Huxley is a city in Shelby County, Texas, United States. The population was 385 at the 2010 census.

Geography

Huxley is located at  (31.761773, –93.887578).

According to the United States Census Bureau, the city has a total area of 2.0 square miles (5.3 km2), of which, 2.0 square miles (5.2 km2) of it is land and 0.04 square miles (0.1 km2) of it (1.96%) is water.

Demographics

As of the census of 2000, there were 298 people, 135 households, and 103 families residing in the city. The population density was 148.8 people per square mile (57.5/km2). There were 230 housing units at an average density of 114.8/sq mi (44.4/km2). The racial makeup of the city was 98.32% White, 1.34% African American and 0.34% Native American. Hispanic or Latino of any race were 0.67% of the population.
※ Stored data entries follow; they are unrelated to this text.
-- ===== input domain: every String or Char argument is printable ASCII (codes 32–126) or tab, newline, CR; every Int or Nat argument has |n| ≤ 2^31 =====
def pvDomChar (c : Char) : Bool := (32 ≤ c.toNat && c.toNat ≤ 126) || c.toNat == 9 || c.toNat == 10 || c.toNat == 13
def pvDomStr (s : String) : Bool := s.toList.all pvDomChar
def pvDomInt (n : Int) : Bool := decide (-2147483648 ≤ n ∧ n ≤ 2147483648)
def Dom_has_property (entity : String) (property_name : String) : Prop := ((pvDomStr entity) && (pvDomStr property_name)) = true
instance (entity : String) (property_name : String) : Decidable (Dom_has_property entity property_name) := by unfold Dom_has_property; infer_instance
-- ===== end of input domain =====

-- B reverses the traversal: it computes the set of all holders of the property by
-- propagating direct holders down the is_a edges to a fixpoint, then tests membership.

-- the module-level knowledge_base (shared literal data, used by both ports)
def kbIsA : PySem.Dict String String :=
  PySem.Dict.mk [("cat", "mammal"), ("dog", "mammal"), ("mammal", "animal"),
                     ("sparrow", "bird"), ("bird", "animal")]

def kbProps : PySem.Dict String (List String) :=
  PySem.Dict.mk [("cat", ["whiskers", "fur"]), ("dog", ["fur", "barks"]),
                     ("sparrow", ["feathers", "flies"]), ("mammal", ["warm_blooded"]),
                     ("bird", ["warm_blooded", "lays_eggs"])]

-- rank: proof-only measure for A's while loop (the fixed is_a dict is acyclic; each link strictly lowers rank)
def kbRank (s : String) : Nat :=
  if s = "cat" ∨ s = "dog" ∨ s = "sparrow" then 2
  else if s = "mammal" ∨ s = "bird" then 1
  else 0

theorem kbIsA_get?_cases {s p : String} (h : kbIsA.get? s = some p) :
    (s = "cat" ∧ p = "mammal") ∨ (s = "dog" ∧ p = "mammal") ∨ (s = "mammal" ∧ p = "animal") ∨
    (s = "sparrow" ∧ p = "bird") ∨ (s = "bird" ∧ p = "animal") := by
  unfold kbIsA at h
  rw [PySem.Dict.get?_mk_cons] at h
  by_cases h1 : ("cat" : String) == s
  · simp_all [beq_iff_eq]
  rw [if_neg h1, PySem.Dict.get?_mk_cons] at h
  by_cases h2 : ("dog" : String) == s
  · simp_all [beq_iff_eq]
  rw [if_neg h2, PySem.Dict.get?_mk_cons] at h
  by_cases h3 : ("mammal" : String) == s
  · simp_all [beq_iff_eq]
  rw [if_neg h3, PySem.Dict.get?_mk_cons] at h
  by_cases h4 : ("sparrow" : String) == s
  · simp_all [beq_iff_eq]
  rw [if_neg h4, PySem.Dict.get?_mk_cons] at h
  by_cases h5 : ("bird" : String) == s
  · simp_all [beq_iff_eq]
  rw [if_neg h5] at h
  simp [PySem.Dict.get?] at h

theorem kbIsA_rank {s p : String} (h : kbIsA.get? s = some p) : kbRank p < kbRank s := by
  rcases kbIsA_get?_cases h with ⟨rfl, rfl⟩ | ⟨rfl, rfl⟩ | ⟨rfl, rfl⟩ | ⟨rfl, rfl⟩ | ⟨rfl, rfl⟩ <;> decide

-- ===== PORT A =====
-- 'entity in d and property_name in d[entity]'
def directHas (name property_name : String) : Bool :=
  match kbProps.get? name with
  | some props => props.contains property_name
  | none => false

-- the while loop of A: follow is_a, testing each parent as it is reached
def aWalk (property_name current : String) : Bool :=
  match h : kbIsA.get? current with
  | none => false
  | some parent =>
      if directHas parent property_name then true
      else aWalk property_name parent
termination_by kbRank current
decreasing_by exact kbIsA_rank h

def has_property (entity : String) (property_name : String) : Bool :=
  if directHas entity property_name then true
  else aWalk property_name entity

-- ===== PORT B =====
-- '[e for e, props in knowledge_base["has_property"].items() if property_name in props]'
def seedHolders (property_name : String) : List String :=
  ((kbProps.items).filter (fun it => it.2.contains property_name)).map (fun it => it.1)

-- the body of the 'for child, parent' loop; state = (holders, changed)
def stepKB (st : List String × Bool) (it : String × String) : List String × Bool :=
  if st.1.contains it.2 && !(st.1.contains it.1) then (st.1 ++ [it.1], true) else st

-- one 'for child, parent in knowledge_base["is_a"].items()' pass
def propagate (holders : List String) : List String × Bool :=
  (kbIsA.items).foldl stepKB (holders, false)

-- the 'while changed' loop; the fuel only makes it total: each productive pass appends at
-- least one of the 5 distinct is_a children, so 6 passes always reach the fixpoint
def bLoop : Nat → List String → List String
  | 0, holders => holders
  | fuel + 1, holders =>
      let st := propagate holders
      if st.2 then bLoop fuel st.1 else st.1

def has_property_alt (entity : String) (property_name : String) : Bool :=
  (bLoop ((kbIsA.items).length + 1) (seedHolders property_name)).contains entity

-- ===== PRECONDITION & SPEC =====
def Spec_has_property (entity : String) (property_name : String) (out : Bool) : Prop := out = has_property_alt entity property_name
instance (entity : String) (property_name : String) (out : Bool) : Decidable (Spec_has_property entity property_name out) := by unfold Spec_has_property; infer_instance

-- ===== CLAIM (what is proved, stated in full; the proofs are below) =====
def Claim_equal_has_property : Prop := ∀ (entity : String) (property_name : String), Dom_has_property entity property_name → Spec_has_property entity property_name (has_property entity property_name)

-- ===== LEMMAS AND PROOFS =====

-- every child key of the is_a dict (= everything a pass can append)
def kbNames : List String := ["cat", "dog", "sparrow", "mammal", "bird"]

-- counting measure for the fixpoint: how many of the 5 names are already holders
def cnt (h : List String) : Nat := kbNames.countP (fun x => h.contains x)

theorem kbIsA_items_child_names : ∀ it ∈ kbIsA.items, it.1 ∈ kbNames := by decide

theorem kbIsA_items_get? : ∀ it ∈ kbIsA.items, kbIsA.get? it.1 = some it.2 := by decide

theorem kbIsA_get?_items {c par : String} (h : kbIsA.get? c = some par) :
    (c, par) ∈ kbIsA.items := by
  rcases kbIsA_get?_cases h with ⟨rfl, rfl⟩ | ⟨rfl, rfl⟩ | ⟨rfl, rfl⟩ | ⟨rfl, rfl⟩ | ⟨rfl, rfl⟩ <;>
    decide

theorem kbProps_items_get? : ∀ it ∈ kbProps.items, kbProps.get? it.1 = some it.2 := by decide

theorem kbProps_get?_items {s : String} {l : List String} (h : kbProps.get? s = some l) :
    (s, l) ∈ kbProps.items := by
  unfold kbProps at h ⊢
  rw [PySem.Dict.get?_mk_cons] at h
  by_cases h1 : ("cat" : String) == s
  · simp_all [beq_iff_eq, PySem.Dict.items]
  rw [if_neg h1, PySem.Dict.get?_mk_cons] at h
  by_cases h2 : ("dog" : String) == s
  · simp_all [beq_iff_eq, PySem.Dict.items]
  rw [if_neg h2, PySem.Dict.get?_mk_cons] at h
  by_cases h3 : ("sparrow" : String) == s
  · simp_all [beq_iff_eq, PySem.Dict.items]
  rw [if_neg h3, PySem.Dict.get?_mk_cons] at h
  by_cases h4 : ("mammal" : String) == s
  · simp_all [beq_iff_eq, PySem.Dict.items]
  rw [if_neg h4, PySem.Dict.get?_mk_cons] at h
  by_cases h5 : ("bird" : String) == s
  · simp_all [beq_iff_eq, PySem.Dict.items]
  rw [if_neg h5] at h
  simp [PySem.Dict.get?] at h

-- membership in the seed list is exactly the direct-property test
theorem seed_iff {x p : String} : x ∈ seedHolders p ↔ directHas x p = true := by
  constructor
  · intro h
    unfold seedHolders at h
    rw [List.mem_map] at h
    obtain ⟨it, hit, rfl⟩ := h
    rw [List.mem_filter] at hit
    unfold directHas
    rw [kbProps_items_get? it hit.1]
    exact hit.2
  · intro h
    unfold directHas at h
    cases hg : kbProps.get? x with
    | none => rw [hg] at h; cases h
    | some l =>
        rw [hg] at h
        unfold seedHolders
        rw [List.mem_map]
        exact ⟨(x, l), List.mem_filter.2 ⟨kbProps_get?_items hg, h⟩, rfl⟩

-- fold-shape lemmas for one propagation pass -------------------------------------------------

theorem foldl_step_prefix (l : List (String × String)) (h : List String) (b : Bool) :
    ∃ ext, (l.foldl stepKB (h, b)).1 = h ++ ext := by
  induction l generalizing h b with
  | nil => exact ⟨[], by simp⟩
  | cons it t ih =>
      simp only [List.foldl_cons, stepKB]
      split_ifs with hc
      · obtain ⟨e, he⟩ := ih (h ++ [it.1]) true
        exact ⟨it.1 :: e, by simp [he]⟩
      · exact ih h b

theorem foldl_step_flag (l : List (String × String)) (h : List String) :
    (l.foldl stepKB (h, true)).2 = true := by
  induction l generalizing h with
  | nil => rfl
  | cons it t ih =>
      simp only [List.foldl_cons, stepKB]
      split_ifs with hc
      · exact ih (h ++ [it.1])
      · exact ih h

theorem foldl_step_fix (l : List (String × String)) (h : List String)
    (hf : (l.foldl stepKB (h, false)).2 = false) :
    (l.foldl stepKB (h, false)).1 = h ∧ ∀ it ∈ l, it.2 ∈ h → it.1 ∈ h := by
  induction l generalizing h with
  | nil => exact ⟨rfl, by simp⟩
  | cons it t ih =>
      simp only [List.foldl_cons, stepKB] at hf ⊢
      split_ifs at hf ⊢ with hc
      · rw [foldl_step_flag] at hf; cases hf
      · obtain ⟨h1, h2⟩ := ih h hf
        refine ⟨h1, ?_⟩
        intro it' hit' hmem
        rcases List.mem_cons.1 hit' with rfl | hit'
        · simp only [Bool.and_eq_true, Bool.not_eq_eq_eq_not, Bool.not_true,
            List.contains_eq_mem, decide_eq_true_eq, decide_eq_false_iff_not, not_and,
            not_not] at hc
          exact hc hmem
        · exact h2 it' hit' hmem

theorem foldl_step_sound (P : String → Prop) (l : List (String × String)) (h : List String)
    (b : Bool) (hedge : ∀ it ∈ l, P it.2 → P it.1) (hinit : ∀ x ∈ h, P x) :
    ∀ x ∈ (l.foldl stepKB (h, b)).1, P x := by
  induction l generalizing h b with
  | nil => exact hinit
  | cons it t ih =>
      simp only [List.foldl_cons, stepKB]
      split_ifs with hc
      · refine ih (h ++ [it.1]) true (fun it' hit' => hedge it' (List.mem_cons_of_mem _ hit')) ?_
        intro x hx
        rcases List.mem_append.1 hx with hx | hx
        · exact hinit x hx
        · rw [List.mem_singleton] at hx
          subst hx
          simp only [Bool.and_eq_true, List.contains_eq_mem, decide_eq_true_eq] at hc
          exact hedge it List.mem_cons_self (hinit it.2 hc.1)
      · exact ih h b (fun it' hit' => hedge it' (List.mem_cons_of_mem _ hit')) hinit

-- counting lemmas ---------------------------------------------------------------------------

theorem cnt_le_five (h : List String) : cnt h ≤ 5 := by
  unfold cnt
  exact le_trans List.countP_le_length (by decide)

theorem cnt_mono_append (h e : List String) : cnt h ≤ cnt (h ++ e) := by
  unfold cnt
  refine List.countP_mono_left ?_
  intro x _ hx
  simp only [List.contains_eq_mem, decide_eq_true_eq, List.mem_append] at hx ⊢
  exact Or.inl hx
-- pv_equiv track=rewrite | github.com/byrn-baker/Nautobot-Workshop | nautobot-docker-compose/jobs/auto_config_interface_dispatcher.py | _strip_extraneous_bang_lines
-- ===== SOURCE A (Python) =====
-- def _strip_extraneous_bang_lines(lines):
--     cleaned = []
--     for line in lines:
--         if line.strip() == "!" and (not cleaned or cleaned[-1].strip() == "!"):
--             continue
--         cleaned.append(line)
--     while cleaned and cleaned[0].strip() == "!":
--         cleaned.pop(0)
--     while cleaned and cleaned[-1].strip() == "!":
--         cleaned.pop(-1)
--     return cleaned
-- ===== SOURCE B (Python) =====
-- def _strip_extraneous_bang_lines(lines):
--     # Group-first decomposition: split lines into maximal runs of bang / non-bang
--     # lines, drop a leading and a trailing bang run, collapse each remaining
--     # bang run to its first line, and flatten.
--     groups = []
--     for line in lines:
--         b = line.strip() == "!"
--         if groups and groups[-1][0] == b:
--             groups[-1][1].append(line)
--         else:
--             groups.append((b, [line]))
--     if groups and groups[0][0]:
--         groups.pop(0)
--     if groups and groups[-1][0]:
--         groups.pop()
--     return [item for b, items in groups for item in (items[:1] if b else items)]
-- ===== Notes on version B (the rewrite author's own statement) =====
-- stated objective: alternative
-- what changed: Replaced A's lookback stream filter plus two pop-loops by a group-first pass: split the input into maximal runs of bang/non-bang lines, drop a leading and a trailing bang run, emit only the first line of each remaining bang run, and flatten.
import Mathlib
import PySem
There were 135 households, out of which 17.0% had children under the age of 18 living with them, 70.4% were married couples living together, 3.7% had a female householder with no husband present, and 23.0% were non-families. 20.0% of all households were made up of individuals, and 10.4% had someone living alone who was 65 years of age or older. The average household size was 2.21 and the average family size was 2.50.

In the city, the population was spread out, with 13.1% under the age of 18, 3.7% from 18 to 24, 18.1% from 25 to 44, 33.2% from 45 to 64, and 31.9% who were 65 years of age or older. The median age was 56 years. For every 100 females, there were 106.9 males. For every 100 females age 18 and over, there were 97.7 males.

The median income for a household in the city was $32,143, and the median income for a family was $40,000. Males had a median income of $41,875 versus $20,625 for females. The per capita income for the city was $19,504. About 7.5% of families and 9.6% of the population were below the poverty line, including 24.4% of those under the age of eighteen and 4.6% of those 65 or over.

Education
Public education in the city of Huxley is provided by the Shelbyville and Joaquin Independent School Districts.